Qur’an desecration creates Amazon jungle of issues
May 20, 2005
Arab American Media Services
Permission Granted to republish
By Ray Hanania
Many things are not surprising about reports of the desecration of an Islamic Holy Book, the Koran (Qur’an), including that many Americans don’t see what the problem is.
In today’s post-Sept. 11 American world of growing anti-Arab and anti-Muslim animosity, no reason to hate a Muslim or Arab is a bad reason, including desecrating a book that is the Muslim equivalent of the Bible and Jewish Torah.
But fueled by hatred, this story has grown to be so much more.Here are so of the issues that I have seen.First is the role of Newsweek, which published the item reporting that an interrogator at an American prison for Islamic and Arab prisoners at Guantanamo Bay, Cuba ripped up pages of the Koran and flushed them down a toilet to further agonize the Muslim prisoners.
It wasn’t really a news story, but was a “news item” carried in a front section of the weekly news magazine where other “light” and unusual items are placed called “Periscope.” It’s basically an “afterthought” section for news that isn’t quite news.Newsweek’s first problem is its professional journalism failure to recognize the item for the larger news story that it really is.

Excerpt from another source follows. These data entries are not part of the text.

-- pv_equiv track=rewrite | github.com/wxxv/GRED_CandC | generate/debug_by_ref_dvqs.py | remove_having
-- ===== SOURCE A (Python) =====
-- def remove_having(text:str):
--     structure_tokens1 = ['visualize', 'select', 'from', 'where', 'group', 'order', 'limit', 'intersect', 'having', 'bin']
--     text = text.split()
--     text_new = []
--     flag = ""
--     for token in text:
--         if token.lower() in structure_tokens1:
--             flag = token.lower()
--         if flag == "having":
--             continue
--         text_new.append(token)
--     text = text_new
--     return " ".join(text)
-- ===== SOURCE B (Python) =====
-- def remove_having(text: str):
--     structure_tokens1 = ['visualize', 'select', 'from', 'where', 'group', 'order', 'limit', 'intersect', 'having', 'bin']
--     segments = []
--     current = []
--     for token in text.split():
--         if token.lower() in structure_tokens1:
--             segments.append(current)
--             current = [token]
--         else:
--             current.append(token)
--     segments.append(current)
--     kept = [seg for seg in segments if not (seg and seg[0].lower() == 'having')]
--     return " ".join(token for seg in kept for token in seg)
-- ===== Notes on version B (the rewrite author's own statement) =====
-- stated objective: alternative
-- what changed: Replaces the flag-carrying single pass with a two-phase segmentation: tokens are grouped into clause segments starting at each structure keyword, then segments whose first token lowercases to 'having' are filtered out and the rest flattened and joined.
import Mathlib
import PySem

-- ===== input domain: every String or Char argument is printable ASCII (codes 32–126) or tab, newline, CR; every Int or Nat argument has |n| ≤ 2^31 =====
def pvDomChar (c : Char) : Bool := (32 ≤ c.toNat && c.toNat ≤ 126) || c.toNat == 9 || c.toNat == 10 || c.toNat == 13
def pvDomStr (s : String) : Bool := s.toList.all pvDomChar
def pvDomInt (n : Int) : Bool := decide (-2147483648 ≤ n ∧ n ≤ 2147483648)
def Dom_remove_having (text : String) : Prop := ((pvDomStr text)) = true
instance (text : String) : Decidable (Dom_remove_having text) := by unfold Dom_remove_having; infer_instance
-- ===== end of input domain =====

-- B re-implements A as segmentation-then-filter over keyword-delimited token groups (same cost, different decomposition).

-- shared constant: the structure-keyword list both Pythons spell out
def pvKws : List String :=
  ["visualize", "select", "from", "where", "group", "order", "limit", "intersect", "having", "bin"]

-- ===== PORT A =====
-- loop body of A: state = (text_new, flag)
def remove_having_step (st : List String × String) (token : String) : List String × String :=
  let flag := if pvKws.contains (PySem.Str.lower token) then PySem.Str.lower token else st.2
  if flag = "having" then (st.1, flag) else (st.1 ++ [token], flag)

def remove_having (text : String) : String :=
  let res := (PySem.Str.split₀ text).foldl remove_having_step ([], "")
  PySem.Str.join " " res.1

-- ===== PORT B =====
-- loop body of B: state = (segments, current)
def remove_having_alt_step (st : List (List String) × List String) (token : String) :
    List (List String) × List String :=
  if pvKws.contains (PySem.Str.lower token) then (st.1 ++ [st.2], [token]) else (st.1, st.2 ++ [token])

-- 'seg and seg[0].lower() == "having"'
def remove_having_drop (seg : List String) : Bool :=
  match seg.head? with
  | some h => PySem.Str.lower h == "having"
  | none => false

def remove_having_alt (text : String) : String :=
  let st := (PySem.Str.split₀ text).foldl remove_having_alt_step ([], [])
  let segments := st.1 ++ [st.2]
  let kept := segments.filter (fun seg => !remove_having_drop seg)
  PySem.Str.join " " kept.flatten

-- ===== PRECONDITION & SPEC =====
def Spec_remove_having (text : String) (out : String) : Prop := out = remove_having_alt text
instance (text : String) (out : String) : Decidable (Spec_remove_having text out) := by unfold Spec_remove_having; infer_instance

-- ===== CLAIM (what is proved, stated in full; the proofs are below) =====
def Claim_equal_remove_having : Prop := ∀ (text : String), Dom_remove_having text → Spec_remove_having text (remove_having text)

-- ===== LEMMAS AND PROOFS =====

-- common specification of the kept tokens; b = "currently inside a having clause"
def pvSpec : List String → Bool → List String
  | [], _ => []
  | t :: ts, b =>
    if pvKws.contains (PySem.Str.lower t) then
      (if PySem.Str.lower t = "having" then [] else [t]) ++ pvSpec ts (PySem.Str.lower t == "having")
    else
      (if b then [] else [t]) ++ pvSpec ts b

theorem pvA_foldl (ts : List String) : ∀ (acc : List String) (flag : String),
    (ts.foldl remove_having_step (acc, flag)).1 = acc ++ pvSpec ts (flag == "having") := by
  induction ts with
  | nil => intro acc flag; simp [pvSpec]
  | cons t ts ih =>
    intro acc flag
    simp only [List.foldl_cons, remove_having_step, pvSpec]
    by_cases hk : pvKws.contains (PySem.Str.lower t)
    · simp only [hk, if_true]
      by_cases hh : PySem.Str.lower t = "having"
      · simp [hh, ih]
      · simp [hh, ih]
    · simp only [hk, if_false, Bool.false_eq_true]
      by_cases hh : flag = "having"
      · simp [hh, ih]
      · simp [hh, ih, beq_iff_eq]

theorem pvDrop_append_nonkw (cur : List String) (t : String)
    (ht : pvKws.contains (PySem.Str.lower t) = false) :
    remove_having_drop (cur ++ [t]) = remove_having_drop cur := by
  cases cur with
  | nil =>
    simp only [List.nil_append, remove_having_drop, List.head?]
    have : PySem.Str.lower t ≠ "having" := by
      intro h; rw [h] at ht; simp only [List.contains_eq_mem, decide_eq_false_iff_not] at ht
      exact ht (by decide)
    simp [this]
  | cons a l => simp [remove_having_drop]

theorem pvB_foldl (ts : List String) : ∀ (segs : List (List String)) (cur : List String),
    (((ts.foldl remove_having_alt_step (segs, cur)).1 ++
        [(ts.foldl remove_having_alt_step (segs, cur)).2]).filter
          (fun seg => !remove_having_drop seg)).flatten
      = ((segs.filter (fun seg => !remove_having_drop seg)).flatten
          ++ (if remove_having_drop cur then [] else cur)) ++ pvSpec ts (remove_having_drop cur) := by
  induction ts with
  | nil =>
    intro segs cur
    simp only [List.foldl_nil, List.filter_append, List.flatten_append, pvSpec, List.append_nil]
    cases h : remove_having_drop cur <;> simp [List.filter, h]
  | cons t ts ih =>
    intro segs cur
    simp only [List.foldl_cons, remove_having_alt_step, pvSpec]
    by_cases hk : pvKws.contains (PySem.Str.lower t)
    · simp only [hk, if_true]
      rw [ih]
      have hdt : remove_having_drop [t] = (PySem.Str.lower t == "having") := by
        simp [remove_having_drop]
      rw [hdt]
      simp only [List.filter_append, List.flatten_append]
      by_cases hh : PySem.Str.lower t = "having"
      · cases hc : remove_having_drop cur <;>
          simp [List.filter, hc, hh]
      · cases hc : remove_having_drop cur <;>
          simp [List.filter, hc, hh]
    · simp only [hk, if_false, Bool.false_eq_true]
      rw [ih, pvDrop_append_nonkw cur t (by simpa using hk)]
      cases hc : remove_having_drop cur <;> simp

theorem pvMain (text : String) : remove_having text = remove_having_alt text := by
  simp only [remove_having, remove_having_alt]
  rw [pvA_foldl, pvB_foldl]
  have h1 : ("" == "having") = false := by decide
  have h2 : remove_having_drop [] = false := rfl
  rw [h1, h2]
  simp only [List.filter_nil, List.flatten_nil, List.nil_append, Bool.false_eq_true, if_false]

-- ===== VERDICT (by name: the statement is the Claim_ definition above) =====
theorem remove_having_spec : Claim_equal_remove_having := by
  intro text _
  unfold Spec_remove_having
  exact pvMain text
-- pv_equiv track=rewrite | github.com/ciphernet01/sentinelstack | AI 30 Days/sessionguard_pro.py | _score_session_flow
-- ===== SOURCE A (Python) =====
-- def _score_session_flow(finding):
--     """Score session flow analysis."""
--     score = 50  # Neutral starting point
--
--     # Deduct for vulnerabilities
--     vulnerabilities = finding.get("vulnerabilities", [])
--     for vuln in vulnerabilities:
--         if "session_fixation" in vuln:
--             score -= 30
--         elif "logout_doesnt_clear_session" in vuln:
--             score -= 25
--         elif "concurrent_sessions_allowed" in vuln:
--             score -= 20
--         elif "low_session_entropy" in vuln:
--             score -= 15
--
--     # Add for security measures
--     classification = finding.get("classification", [])
--     if "comprehensive_security_headers" in classification:
--         score += 20
--
--     # Ensure score is in bounds
--     return max(0, min(100, score))
-- ===== SOURCE B (Python) =====
-- _PENALTIES = (
--     ("session_fixation", 30),
--     ("logout_doesnt_clear_session", 25),
--     ("concurrent_sessions_allowed", 20),
--     ("low_session_entropy", 15),
-- )
--
-- def _score_session_flow(finding):
--     """Keyword-outer staged scan: for each keyword in priority order, penalize
--     every not-yet-matched vuln containing it, then drop those vulns from the pool.
--     Each vuln is thus charged once, at its highest-priority keyword, which equals
--     A's per-vuln elif cascade."""
--     score = 50
--     remaining = list(finding.get("vulnerabilities", []))
--     for kw, penalty in _PENALTIES:
--         matched = [v for v in remaining if kw in v]
--         score -= penalty * len(matched)
--         remaining = [v for v in remaining if kw not in v]
--     if "comprehensive_security_headers" in finding.get("classification", []):
--         score += 20
--     return max(0, min(100, score))
-- ===== Notes on version B (the rewrite author's own statement) =====
-- stated objective: alternative
-- what changed: Inverts the loop nesting: instead of walking vulnerabilities and running an elif cascade per item, B walks the keyword table outer, at each stage penalizing penalty*count of remaining vulns that contain the keyword and filtering them out of the pool, so each vuln is charged once at its highest-priority keyword.
import Mathlib
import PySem

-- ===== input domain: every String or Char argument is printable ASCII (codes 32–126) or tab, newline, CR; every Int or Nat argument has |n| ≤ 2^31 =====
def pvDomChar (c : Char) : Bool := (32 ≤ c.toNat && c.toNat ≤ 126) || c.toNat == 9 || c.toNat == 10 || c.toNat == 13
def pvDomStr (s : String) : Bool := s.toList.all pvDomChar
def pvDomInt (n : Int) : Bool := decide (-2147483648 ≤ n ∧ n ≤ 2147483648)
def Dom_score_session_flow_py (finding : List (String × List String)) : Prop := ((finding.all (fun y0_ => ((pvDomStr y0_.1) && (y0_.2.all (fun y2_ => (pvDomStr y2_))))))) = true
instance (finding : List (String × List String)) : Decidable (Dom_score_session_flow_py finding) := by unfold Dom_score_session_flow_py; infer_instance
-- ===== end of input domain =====

-- B inverts A's loop nesting: keywords outer with staged filtering of matched
-- vulnerabilities, instead of a per-vulnerability elif cascade (alternative, same cost).


-- ===== PORT A =====
def score_session_flow_py (finding : List (String × List String)) : Int :=
  let vulnerabilities := PySem.Dict.getD (PySem.Dict.mk finding) "vulnerabilities" []
  let score := vulnerabilities.foldl (fun score vuln =>
    if PySem.Str.isIn "session_fixation" vuln then score - 30
    else if PySem.Str.isIn "logout_doesnt_clear_session" vuln then score - 25
    else if PySem.Str.isIn "concurrent_sessions_allowed" vuln then score - 20
    else if PySem.Str.isIn "low_session_entropy" vuln then score - 15
    else score) (50 : Int)
  let classification := PySem.Dict.getD (PySem.Dict.mk finding) "classification" []
  let score := if classification.contains "comprehensive_security_headers" then score + 20 else score
  max 0 (min 100 score)

-- ===== PORT B =====
def pvPenaltyTable : List (String × Int) :=
  [("session_fixation", 30), ("logout_doesnt_clear_session", 25),
   ("concurrent_sessions_allowed", 20), ("low_session_entropy", 15)]

-- keyword-outer staged loop: penalize matching vulns, drop them from the pool
def pvKwLoop : List (String × Int) → Int → List String → Int
  | [], score, _ => score
  | (kw, p) :: rest, score, remaining =>
      let matched := remaining.filter (fun v => PySem.Str.isIn kw v)
      let score := score - p * (matched.length : Int)
      pvKwLoop rest score (remaining.filter (fun v => ¬ PySem.Str.isIn kw v))

def score_session_flow_py_alt (finding : List (String × List String)) : Int :=
  let score := pvKwLoop pvPenaltyTable 50 (PySem.Dict.getD (PySem.Dict.mk finding) "vulnerabilities" [])
  let score := if (PySem.Dict.getD (PySem.Dict.mk finding) "classification" []).contains "comprehensive_security_headers" then score + 20 else score
  max 0 (min 100 score)

-- ===== PRECONDITION & SPEC =====
def Spec_score_session_flow_py (finding : List (String × List String)) (out : Int) : Prop := out = score_session_flow_py_alt finding
instance (finding : List (String × List String)) (out : Int) : Decidable (Spec_score_session_flow_py finding out) := by unfold Spec_score_session_flow_py; infer_instance

-- ===== CLAIM (what is proved, stated in full; the proofs are below) =====
def Claim_equal_score_session_flow_py : Prop := ∀ (finding : List (String × List String)), Dom_score_session_flow_py finding → Spec_score_session_flow_py finding (score_session_flow_py finding)

-- ===== LEMMAS AND PROOFS =====

-- first-match penalty w.r.t. a table (proof-side characterisation)
def pvPen : List (String × Int) → String → Int
  | [], _ => 0
  | (kw, p) :: rest, v => if PySem.Str.isIn kw v then p else pvPen rest v

theorem pv_sum_pen_cons (kw : String) (p : Int) (rest : List (String × Int)) (vs : List String) :
    (vs.map (pvPen ((kw, p) :: rest))).sum
      = p * ((vs.filter (fun v => PySem.Str.isIn kw v)).length : Int)
        + ((vs.filter (fun v => ¬ PySem.Str.isIn kw v)).map (pvPen rest)).sum := by
  induction vs with
  | nil => simp
  | cons v t ih =>
    simp only [decide_not] at ih
    have hf : (fun x => if PySem.Str.isIn kw x = true then p else pvPen rest x)
        = pvPen ((kw, p) :: rest) := rfl
    cases h : PySem.Str.isIn kw v
    · simp only [List.map_cons, List.sum_cons, pvPen, List.filter_cons, h, decide_not,
        Bool.false_eq_true, if_false, decide_false, Bool.not_false, if_true,
        List.map_cons, List.sum_cons]
      rw [hf, ih]; ring
    · simp only [List.map_cons, List.sum_cons, pvPen, List.filter_cons, h, decide_not,
        if_true, decide_true, Bool.not_true, Bool.false_eq_true, if_false,
        List.length_cons]
      rw [hf, ih]; push_cast; ring

theorem pv_kwLoop_eq (T : List (String × Int)) (s : Int) (vs : List String) :
    pvKwLoop T s vs = s - (vs.map (pvPen T)).sum := by
  induction T generalizing s vs with
  | nil => simp [pvKwLoop, pvPen, List.map_const']
  | cons e rest ih =>
    obtain ⟨kw, p⟩ := e
    rw [pvKwLoop, ih, pv_sum_pen_cons]
    ring

theorem pv_step_eq (s : Int) (v : String) :
    (if PySem.Str.isIn "session_fixation" v then s - 30
     else if PySem.Str.isIn "logout_doesnt_clear_session" v then s - 25
     else if PySem.Str.isIn "concurrent_sessions_allowed" v then s - 20
     else if PySem.Str.isIn "low_session_entropy" v then s - 15
     else s) = s - pvPen pvPenaltyTable v := by
  simp only [pvPenaltyTable, pvPen]
  split_ifs <;> simp_all

theorem pv_fold_eq (vs : List String) (s : Int) :
    vs.foldl (fun score vuln =>
      if PySem.Str.isIn "session_fixation" vuln then score - 30
      else if PySem.Str.isIn "logout_doesnt_clear_session" vuln then score - 25
      else if PySem.Str.isIn "concurrent_sessions_allowed" vuln then score - 20
      else if PySem.Str.isIn "low_session_entropy" vuln then score - 15
      else score) s = s - (vs.map (pvPen pvPenaltyTable)).sum := by
  induction vs generalizing s with
  | nil => simp
  | cons v t ih => rw [List.foldl_cons, pv_step_eq, ih, List.map_cons, List.sum_cons]; ring

-- ===== VERDICT (by name: the statement is the Claim_ definition above) =====
theorem score_session_flow_py_spec : Claim_equal_score_session_flow_py := by
  intro finding _
  unfold Spec_score_session_flow_py score_session_flow_py score_session_flow_py_alt
  simp only [pv_fold_eq, pv_kwLoop_eq]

Desecrating a Koran may not sound like news to American journalists, but in the Muslim World it is huge. You would only know that if you cared enough about that audience to recognize what is and what is not news.
The report outraged the Muslim World and provoked anti-American street protests throughout. In situations like this, Western media have one characteristic trait. On stories that they really care about and consider important, the editors always stand by their story and the reporters who wrote it.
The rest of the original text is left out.